In 2013, Padussis left UBS.  According to the financial advisor, UBS cost him several valuable clients and required Padussis to share commissions with other financial advisors in violation of the terms of his employment contract.  At the time, Padussis still owed about $1.6 million to UBS.  After Padussis refused to pay the remaining sum to UBS, the bank initiated arbitral proceedings.  Padussis then filed a counterclaim against UBS for breach of contract and tortious interference with his team of financial advisors.

The Director of FINRA Dispute Resolution mailed both Padussis and UBS a list of potential arbitrators as required by the FINRA Code of Arbitration Procedure for Industry Disputes.  Under the FINRA rules, each party has 20 days during which to strike up to four names from the Director’s list and rank those remaining. Although Padussis returned his ranked list, UBS failed to reply before the 20-day deadline expired.  After the proscribed time period passed, the bank unsuccessfully sought to extend the deadline.

A FINRA panel was ultimately selected using Padussis’ preference list.  Following arbitration proceedings, the FINRA panel awarded UBS approximately $1.6 million and awarded Padussis more than $900,000.  In response, UBS filed a motion to vacate or amend the arbitral award to include an offset.  Instead, the district court confirmed the entire award and UBS filed an appeal with the nation’s Fourth Circuit.

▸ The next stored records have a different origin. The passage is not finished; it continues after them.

-- A's fold invariant
theorem pvA_inv (rll : List Int) (mz mo pl : Int) :
    ∀ (r : List Int) (k start : Nat) (acc : List (List Int)) (skip : Bool),
      r = rll.drop k → start ≤ k →
      (let st := (PySem.List.enumerate r (k : Int)).foldl
        (fun (s : List (List Int) × Int × Bool) iv =>
          let s1 := if iv.2 > mz * pl ∧ PySem.Int.mod iv.1 2 = 1 then
              ((if ¬ s.2.2 then s.1 ++ [PySem.List.slice rll (some s.2.1) (some iv.1)] else s.1),
               iv.1 + 1, false)
            else s
          if iv.2 > mo * pl ∧ PySem.Int.mod iv.1 2 = 0 then (s1.1, s1.2.1, true) else s1)
        (acc, (start : Int), skip)
      if ¬ st.2.2 then
        if (PySem.List.slice rll (some st.2.1) none).length ≠ 0 then
          st.1 ++ [PySem.List.slice rll (some st.2.1) none]
        else st.1
      else st.1)
      = acc ++ pvCore r (mz * pl) (mo * pl) (k % 2 == 0) ((rll.take k).drop start) skip := by
  intro r
  induction r with
  | nil =>
    intro k start acc skip hr hsk
    have hlen : rll.length ≤ k := by
      by_contra hlt
      have := congrArg List.length hr
      simp at this; omega
    have htake : rll.take k = rll := List.take_of_length_le hlen
    have hslice : PySem.List.slice rll (some (start:Int)) none = rll.drop start :=
      PySem.List.slice_from_natCast rll start
    simp only [PySem.List.enumerate, List.foldl_nil, pvCore, htake, hslice]
    cases skip with
    | true => simp
    | false =>
      by_cases hp : rll.drop start = []
      · simp [hp]
      · have hsl : start < rll.length := by
          by_contra hge
          exact hp (List.drop_eq_nil_of_le (by omega))
        simp [hp]
        omega
  | cons v r' ih =>
    intro k start acc skip hr hsk
    have hk : k < rll.length := by
      by_contra hge
      rw [List.drop_eq_nil_of_le (by omega)] at hr
      exact List.cons_ne_nil _ _ hr
    have hv : rll[k]'hk = v := by
      have h0 : (rll.drop k)[0]'(by rw [← hr]; simp) = v := by
        simp [← hr]
      rw [List.getElem_drop] at h0
      simpa using h0
    have hr' : r' = rll.drop (k+1) := by
      rw [← List.tail_drop, ← hr]; rfl
    have hmod : PySem.Int.mod (k : Int) 2 = ((k % 2 : Nat) : Int) := by
      exact_mod_cast PySem.Int.mod_natCast k 2
    have hcast1 : ((k : Int) + 1) = ((k+1 : Nat) : Int) := by push_cast; ring
    have hpend : PySem.List.slice rll (some (start:Int)) (some (k:Int)) = (rll.take k).drop start := by
      rw [PySem.List.slice_natCast, List.drop_take]
    have htk : (rll.take k).length = k := by simp; omega
    rw [PySem.List.enumerate_cons, List.foldl_cons]
    rcases Nat.mod_two_eq_zero_or_one k with hk2 | hk2
    · -- even index: no zero-split; maybe set skip
      have hc1 : ¬ (v > mz * pl ∧ PySem.Int.mod ((k:Int)) 2 = 1) := by
        rw [hmod, hk2]; simp
      by_cases hvo : v > mo * pl
      · have hc2 : (v > mo * pl ∧ PySem.Int.mod ((k:Int)) 2 = 0) := by
          rw [hmod, hk2]; exact ⟨hvo, by simp⟩
        simp only [if_neg hc1, if_pos hc2]
        rw [hcast1, ih (k+1) start acc true hr' (by omega)]
        have hpend' : (rll.take (k+1)).drop start = (rll.take k).drop start ++ [v] := by
          rw [List.take_succ_eq_append_getElem hk, hv,
            List.drop_append_of_le_length (by omega)]
        rw [hpend']
        have h2 : (k+1) % 2 = 1 := by omega
        simp only [pvCore, hk2, h2]
        rw [if_neg (by simp : ¬ ((v > mz * pl) ∧ ((0:Nat) == 0) = false))]
        rw [if_pos (show v > mo * pl ∧ ((0:Nat) == 0) = true from ⟨hvo, rfl⟩)]
        rfl
      · have hc2 : ¬ (v > mo * pl ∧ PySem.Int.mod ((k:Int)) 2 = 0) := by
          intro hc; exact hvo hc.1
        simp only [if_neg hc1, if_neg hc2]
        rw [hcast1, ih (k+1) start acc skip hr' (by omega)]
        have hpend' : (rll.take (k+1)).drop start = (rll.take k).drop start ++ [v] := by
          rw [List.take_succ_eq_append_getElem hk, hv,
            List.drop_append_of_le_length (by omega)]
        rw [hpend']
        have h2 : (k+1) % 2 = 1 := by omega
        simp only [pvCore, hk2, h2]
        rw [if_neg (by simp : ¬ ((v > mz * pl) ∧ ((0:Nat) == 0) = false))]
        rw [if_neg (show ¬ (v > mo * pl ∧ ((0:Nat) == 0) = true) from fun hc => hvo hc.1)]
        rfl
    · -- odd index: maybe split; ones-check cannot fire
      have hc2 : ¬ (v > mo * pl ∧ PySem.Int.mod ((k:Int)) 2 = 0) := by
        rw [hmod, hk2]; simp
      by_cases hvz : v > mz * pl
      · have hc1 : (v > mz * pl ∧ PySem.Int.mod ((k:Int)) 2 = 1) := by
          rw [hmod, hk2]; exact ⟨hvz, by simp⟩
        simp only [if_pos hc1, if_neg hc2]
        rw [hcast1, ih (k+1) (k+1) _ false hr' (by omega)]
        have hdrop : (rll.take (k+1)).drop (k+1) = [] :=
          List.drop_eq_nil_of_le (by simp)
        rw [hdrop]
        have h2 : (k+1) % 2 = 0 := by omega
        simp only [pvCore, hk2, h2]
        rw [if_pos (show v > mz * pl ∧ ((1:Nat) == 0) = false from ⟨hvz, rfl⟩)]
        rw [hpend]
        cases skip <;> simp
      · have hc1 : ¬ (v > mz * pl ∧ PySem.Int.mod ((k:Int)) 2 = 1) := by
          intro hc; exact hvz hc.1
        simp only [if_neg hc1, if_neg hc2]
        rw [hcast1, ih (k+1) start acc skip hr' (by omega)]
        have hpend' : (rll.take (k+1)).drop start = (rll.take k).drop start ++ [v] := by
          rw [List.take_succ_eq_append_getElem hk, hv,
            List.drop_append_of_le_length (by omega)]
        rw [hpend']
        have h2 : (k+1) % 2 = 0 := by omega
        simp only [pvCore, hk2, h2]
        rw [if_neg (show ¬ (v > mz * pl ∧ ((1:Nat) == 0) = false) from fun hc => hvz hc.1)]
        rw [if_neg (show ¬ (v > mo * pl ∧ ((1:Nat) == 0) = true) from by simp)]
        rfl


-- ===== VERDICT (by name: the statement is the Claim_ definition above) =====
theorem split_run_length_list_spec : Claim_equal_split_run_length_list := by
  intro rll mz mo pl _
  unfold Spec_split_run_length_list split_run_length_list split_run_length_list_alt
  rw [pvBLoop_eq_core]
  have hA := pvA_inv rll mz mo pl rll 0 0 [] false (by simp) (le_refl 0)
  simpa using hA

On appeal, the court first stated the scope of judicial review for an arbitral award is extremely narrow.  The appellate court then examined the grounds on which UBS sought to vacate the FINRA panel’s arbitration award.  The court dismissed the bank’s claim that “the arbitrators were not selected according to the parties’ agreement,” when the Director of FINRA Dispute Resolution refused to extend the 20-day deadline for ranking the proposed arbitrators.  The court stated:

We will not second-guess FINRA’s decision that there was not good cause to extend the deadline. The parties agreed to arbitrate their disputes according to rules that clearly gave the Director the authority to make that decision. To usurp the Director’s authority would be to open courts to legions of questions about whether arbitral bodies properly applied one rule or another. This would deprive parties of the very benefits they sought by agreeing to arbitration – relatively prompt and inexpensive dispute resolution.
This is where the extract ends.